-- pv_equiv track=rewrite | github.com/KarahanS/Cross-Time-Self-Distillation | data/VidOR/build_dataset_vidvrd.py | has_common_track
-- ===== SOURCE A (Python) =====
-- from typing import Dict, List, Set, Tuple, Iterable, Optional
--
-- def has_common_track(tracks: Dict[int, Set[int]], frames: List[int]) -> bool:
--     """True iff there is at least one track-id visible in *all* frames."""
--     common: Optional[Set[int]] = None
--     for f in frames:
--         tids = tracks.get(f, set())
--         common = tids if common is None else common & tids
--         if not common:
--             return False
--     return True
-- ===== SOURCE B (Python) =====
-- from typing import Dict, List, Set, Optional
--
-- def has_common_track(tracks: Dict[int, Set[int]], frames: List[int]) -> bool:
--     """True iff there is at least one track-id visible in *all* frames."""
--     if not frames:
--         return True
--     counts: Dict[int, int] = {}
--     for f in frames:
--         for t in tracks.get(f, set()):
--             counts[t] = counts.get(t, 0) + 1
--     n = len(frames)
--     return any(c == n for c in counts.values())
-- ===== Notes on version B (the rewrite author's own statement) =====
-- stated objective: alternative
-- what changed: Replaces A's progressive set-intersection with early exit by a single counting pass: build a frequency table of track-id visibility per frame occurrence, then return True iff some count equals len(frames).
import Mathlib
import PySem

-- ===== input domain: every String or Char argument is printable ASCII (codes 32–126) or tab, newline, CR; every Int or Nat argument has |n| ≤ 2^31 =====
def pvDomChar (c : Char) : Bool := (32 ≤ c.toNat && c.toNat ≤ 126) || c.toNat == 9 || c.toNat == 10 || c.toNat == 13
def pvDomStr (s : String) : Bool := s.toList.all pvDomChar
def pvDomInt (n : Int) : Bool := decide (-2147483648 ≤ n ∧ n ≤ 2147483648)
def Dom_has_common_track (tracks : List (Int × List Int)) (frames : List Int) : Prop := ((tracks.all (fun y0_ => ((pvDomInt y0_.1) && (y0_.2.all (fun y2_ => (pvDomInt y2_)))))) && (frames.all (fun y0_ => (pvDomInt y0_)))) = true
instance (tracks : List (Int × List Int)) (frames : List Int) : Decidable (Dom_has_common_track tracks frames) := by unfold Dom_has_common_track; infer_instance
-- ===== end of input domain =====

-- B replaces A's progressive set-intersection (with early exit) by a counting pass over all
-- frame occurrences followed by a scan for a count equal to len(frames); alternative, not faster.


-- ===== PORT A =====
-- A's loop: 'common' is None or the current candidate set; early return False when it empties
def hctLoop (tracks : List (Int × List Int)) (common : Option (List Int)) : List Int → Bool
  | [] => true
  | f :: rest =>
      let tids := (PySem.Dict.mk tracks).getD f []
      let c := match common with
        | none => tids
        | some c0 => PySem.Set.inter c0 tids
      if c.isEmpty then false else hctLoop tracks (some c) rest

def has_common_track (tracks : List (Int × List Int)) (frames : List Int) : Bool :=
  hctLoop tracks none frames

-- ===== PORT B =====
def has_common_track_alt (tracks : List (Int × List Int)) (frames : List Int) : Bool :=
  if frames.isEmpty then true
  else
    let counts := frames.foldl
      (fun d f => ((PySem.Dict.mk tracks).getD f []).foldl
        (fun d t => d.insert t (d.getD t 0 + 1)) d)
      PySem.Dict.empty
    let n : Int := frames.length
    counts.values.any (fun c => c == n)

-- ===== PRECONDITION & SPEC =====
-- Pre_ states the set-representation invariant of the type convention (each dict value is a
-- Python set, so its list holds distinct elements); it excludes no input the Python A accepts.
def pvNodupB : List Int → Bool
  | [] => true
  | x :: xs => (!(decide (x ∈ xs))) && pvNodupB xs

def Pre_has_common_track (tracks : List (Int × List Int)) (frames : List Int) : Prop :=
  tracks.all (fun p => pvNodupB p.2) = true
instance (tracks : List (Int × List Int)) (frames : List Int) : Decidable (Pre_has_common_track tracks frames) := by unfold Pre_has_common_track; infer_instance

def pvWitness_has_common_track : (List (Int × List Int)) × List Int :=
  ([(0, [1]), (1, [1, 2])], [0, 1])

def Spec_has_common_track (tracks : List (Int × List Int)) (frames : List Int) (out : Bool) : Prop := out = has_common_track_alt tracks frames
instance (tracks : List (Int × List Int)) (frames : List Int) (out : Bool) : Decidable (Spec_has_common_track tracks frames out) := by unfold Spec_has_common_track; infer_instance

-- ===== CLAIM (what is proved, stated in full; the proofs are below) =====
def Claim_equal_has_common_track : Prop := ∀ (tracks : List (Int × List Int)) (frames : List Int), Dom_has_common_track tracks frames → Pre_has_common_track tracks frames → Spec_has_common_track tracks frames (has_common_track tracks frames)

-- ===== LEMMAS AND PROOFS =====

lemma pvNodupB_iff (l : List Int) : pvNodupB l = true ↔ l.Nodup := by
  induction l with
  | nil => simp [pvNodupB]
  | cons x xs ih => simp [pvNodupB, List.nodup_cons, ih]

-- each dict value is Nodup under Pre_
lemma nodup_getD (tracks : List (Int × List Int)) (hpre : ∀ p ∈ tracks, p.2.Nodup) (f : Int) :
    ((PySem.Dict.mk tracks).getD f []).Nodup := by
  rw [PySem.Dict.getD_eq_get?_getD]
  cases h : (PySem.Dict.mk tracks).get? f with
  | none => simp
  | some v =>
      have hm := PySem.Dict.mem_items_of_get?_eq_some _ h
      simpa using hpre _ hm

-- A's loop, started on a nonempty candidate set, succeeds iff some candidate is in every remaining frame
lemma hctLoop_some_iff (tracks : List (Int × List Int)) (rest : List Int) :
    ∀ (c : List Int), c ≠ [] →
    (hctLoop tracks (some c) rest = true ↔
      ∃ t ∈ c, ∀ f ∈ rest, t ∈ (PySem.Dict.mk tracks).getD f []) := by
  induction rest with
  | nil =>
      intro c hc
      simpa [hctLoop] using List.exists_mem_of_ne_nil c hc
  | cons f rest ih =>
      intro c hc
      simp only [hctLoop]
      by_cases hemp : (PySem.Set.inter c ((PySem.Dict.mk tracks).getD f [])).isEmpty
      · have hnil := List.isEmpty_iff.mp hemp
        simp only [hemp, if_true]
        constructor
        · intro h; cases h
        · rintro ⟨t, htc, hall⟩
          have htf : t ∈ (PySem.Dict.mk tracks).getD f [] := hall f (by simp)
          have : t ∈ PySem.Set.inter c ((PySem.Dict.mk tracks).getD f []) :=
            (PySem.Set.mem_inter _ _ _).mpr ⟨htc, htf⟩
          rw [hnil] at this
          cases this
      · have hne : PySem.Set.inter c ((PySem.Dict.mk tracks).getD f []) ≠ [] := by
          intro h; rw [h] at hemp; simp at hemp
        simp only [hemp, Bool.false_eq_true, if_false]
        rw [ih _ hne]
        constructor
        · rintro ⟨t, htc, hall⟩
          obtain ⟨h1, h2⟩ := (PySem.Set.mem_inter _ _ _).mp htc
          exact ⟨t, h1, by
            intro g hg
            rcases List.mem_cons.mp hg with hg | hg
            · rw [hg]; exact h2
            · exact hall g hg⟩
        · rintro ⟨t, htc, hall⟩
          refine ⟨t, (PySem.Set.mem_inter _ _ _).mpr ⟨htc, hall f (by simp)⟩, ?_⟩
          intro g hg; exact hall g (List.mem_cons.mpr (Or.inr hg))

-- A succeeds iff frames is empty or some id is visible in every frame
lemma hct_iff (tracks : List (Int × List Int)) (frames : List Int) :
    has_common_track tracks frames = true ↔
      (frames = [] ∨ ∃ t, ∀ f ∈ frames, t ∈ (PySem.Dict.mk tracks).getD f []) := by
  cases frames with
  | nil => simp [has_common_track, hctLoop]
  | cons f rest =>
      unfold has_common_track
      simp only [hctLoop]
      by_cases hemp : ((PySem.Dict.mk tracks).getD f []).isEmpty
      · have hnil := List.isEmpty_iff.mp hemp
        simp only [hemp, if_true]
        constructor
        · intro h; cases h
        · rintro (h | ⟨t, hall⟩)
          · cases h
          · have := hall f (by simp)
            rw [hnil] at this; cases this
      · have hne : (PySem.Dict.mk tracks).getD f [] ≠ [] := by
          intro h; rw [h] at hemp; simp at hemp
        simp only [hemp, Bool.false_eq_true, if_false]
        rw [hctLoop_some_iff tracks rest _ hne]
        constructor
        · rintro ⟨t, htf, hall⟩
          refine Or.inr ⟨t, ?_⟩
          intro g hg
          rcases List.mem_cons.mp hg with hg | hg
          · rw [hg]; exact htf
          · exact hall g hg
        · rintro (h | ⟨t, hall⟩)
          · cases h
          · exact ⟨t, hall f (by simp), fun g hg => hall g (List.mem_cons.mpr (Or.inr hg))⟩

-- per-occurrence counts: total ≤ len(frames), with equality iff visible in every frame
lemma count_flatMap_iff (get : Int → List Int) (k : Int)
    (h1 : ∀ f, (get f).count k ≤ 1) :
    ∀ frames : List Int,
      (frames.flatMap get).count k ≤ frames.length ∧
      ((frames.flatMap get).count k = frames.length ↔ ∀ f ∈ frames, k ∈ get f) := by
  intro frames
  induction frames with
  | nil => simp
  | cons f rest ih =>
      obtain ⟨ihle, ihiff⟩ := ih
      have hcf := h1 f
      constructor
      · simp only [List.flatMap_cons, List.count_append, List.length_cons]
        omega
      · simp only [List.flatMap_cons, List.count_append, List.length_cons,
          List.forall_mem_cons]
        constructor
        · intro h
          have h2 : (rest.flatMap get).count k = rest.length ∧ (get f).count k = 1 := by omega
          exact ⟨List.count_pos_iff.mp (by omega), ihiff.mp h2.1⟩
        · rintro ⟨hm, hall⟩
          have hp : 0 < (get f).count k := List.count_pos_iff.mpr hm
          have := ihiff.mpr hall
          omega

-- the nested counting loop is a single loop over the concatenation of the per-frame id lists
lemma foldl_foldl_flatMap {α β : Type} (get : Int → List α) (step : β → α → β) :
    ∀ (frames : List Int) (d : β),
      frames.foldl (fun d f => (get f).foldl step d) d = (frames.flatMap get).foldl step d := by
  intro frames
  induction frames with
  | nil => intro d; rfl
  | cons f rest ih =>
      intro d
      simp only [List.foldl_cons, List.flatMap_cons, List.foldl_append]
      exact ih _

-- the counting scan, for per-frame distinct ids, finds an id iff some id is in every frame
lemma countScan_iff (get : Int → List Int) (frames : List Int) (hfe : frames ≠ [])
    (hnods : ∀ f (t : Int), (get f).count t ≤ 1) :
    (((frames.flatMap get).foldl (fun (d : PySem.Dict Int Int) t => d.insert t (d.getD t 0 + 1))
        PySem.Dict.empty).values.any (fun c => c == (frames.length : Int))) = true
      ↔ ∃ t, ∀ f ∈ frames, t ∈ get f := by
  have hkeys : ((frames.flatMap get).foldl
      (fun (d : PySem.Dict Int Int) t => d.insert t (d.getD t 0 + 1)) PySem.Dict.empty).keys
      = PySem.Set.ofList (frames.flatMap get) := by
    rw [PySem.Dict.keys_foldl_insert (frames.flatMap get) (fun d x => d.getD x 0 + 1)
      PySem.Dict.empty]
    rfl
  have hgetc : ∀ t : Int, ((frames.flatMap get).foldl
      (fun (d : PySem.Dict Int Int) t => d.insert t (d.getD t 0 + 1)) PySem.Dict.empty).getD t 0
      = ((frames.flatMap get).count t : Int) := by
    intro t
    rw [PySem.Dict.getD_foldl_insert_add_one (frames.flatMap get) PySem.Dict.empty t]
    simp
  rw [PySem.Dict.values_eq_map_keys _ (by rw [hkeys]; exact PySem.Set.nodup_ofList _) 0,
    List.any_map, List.any_eq_true]
  constructor
  · rintro ⟨t, htk, hval⟩
    simp only [Function.comp_apply, hgetc, beq_iff_eq, Nat.cast_inj] at hval
    exact ⟨t, (count_flatMap_iff get t (fun f => hnods f t) frames).2.mp hval⟩
  · rintro ⟨t, hall⟩
    have hcnt := (count_flatMap_iff get t (fun f => hnods f t) frames).2.mpr hall
    obtain ⟨f0, rest0, hfr⟩ := List.exists_cons_of_ne_nil hfe
    have htx : t ∈ frames.flatMap get :=
      List.mem_flatMap.mpr ⟨f0, by rw [hfr]; simp, hall f0 (by rw [hfr]; simp)⟩
    refine ⟨t, ?_, ?_⟩
    · rw [hkeys]
      simpa [PySem.Set.mem_ofList] using htx
    · simp only [Function.comp_apply, hgetc, hcnt, beq_iff_eq]

-- B succeeds iff frames is empty or some id is visible in every frame
lemma hct_alt_iff (tracks : List (Int × List Int)) (frames : List Int)
    (hpre : ∀ p ∈ tracks, p.2.Nodup) :
    has_common_track_alt tracks frames = true ↔
      (frames = [] ∨ ∃ t, ∀ f ∈ frames, t ∈ (PySem.Dict.mk tracks).getD f []) := by
  unfold has_common_track_alt
  by_cases hfe : frames = []
  · subst hfe; simp
  · rw [if_neg (by simpa [List.isEmpty_iff] using hfe)]
    rw [foldl_foldl_flatMap (fun f => (PySem.Dict.mk tracks).getD f [])
      (fun (d : PySem.Dict Int Int) t => d.insert t (d.getD t 0 + 1)) frames PySem.Dict.empty]
    rw [countScan_iff (fun f => (PySem.Dict.mk tracks).getD f []) frames hfe
      (fun f t => List.nodup_iff_count_le_one.mp (nodup_getD tracks hpre f) t)]
    simp [hfe]

-- ===== VERDICT (by name: the statement is the Claim_ definition above) =====
theorem has_common_track_spec : Claim_equal_has_common_track := by
  intro tracks frames _ hpre
  have hpre' : ∀ p ∈ tracks, p.2.Nodup := fun p hp =>
    (pvNodupB_iff p.2).mp (List.all_eq_true.mp hpre p hp)
  unfold Spec_has_common_track
  rw [Bool.eq_iff_iff, hct_iff, hct_alt_iff tracks frames hpre']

- Work instruction: For the string "hgetc", give the number of lines in the entries that contain it, with no other words.

- Exercise result: 3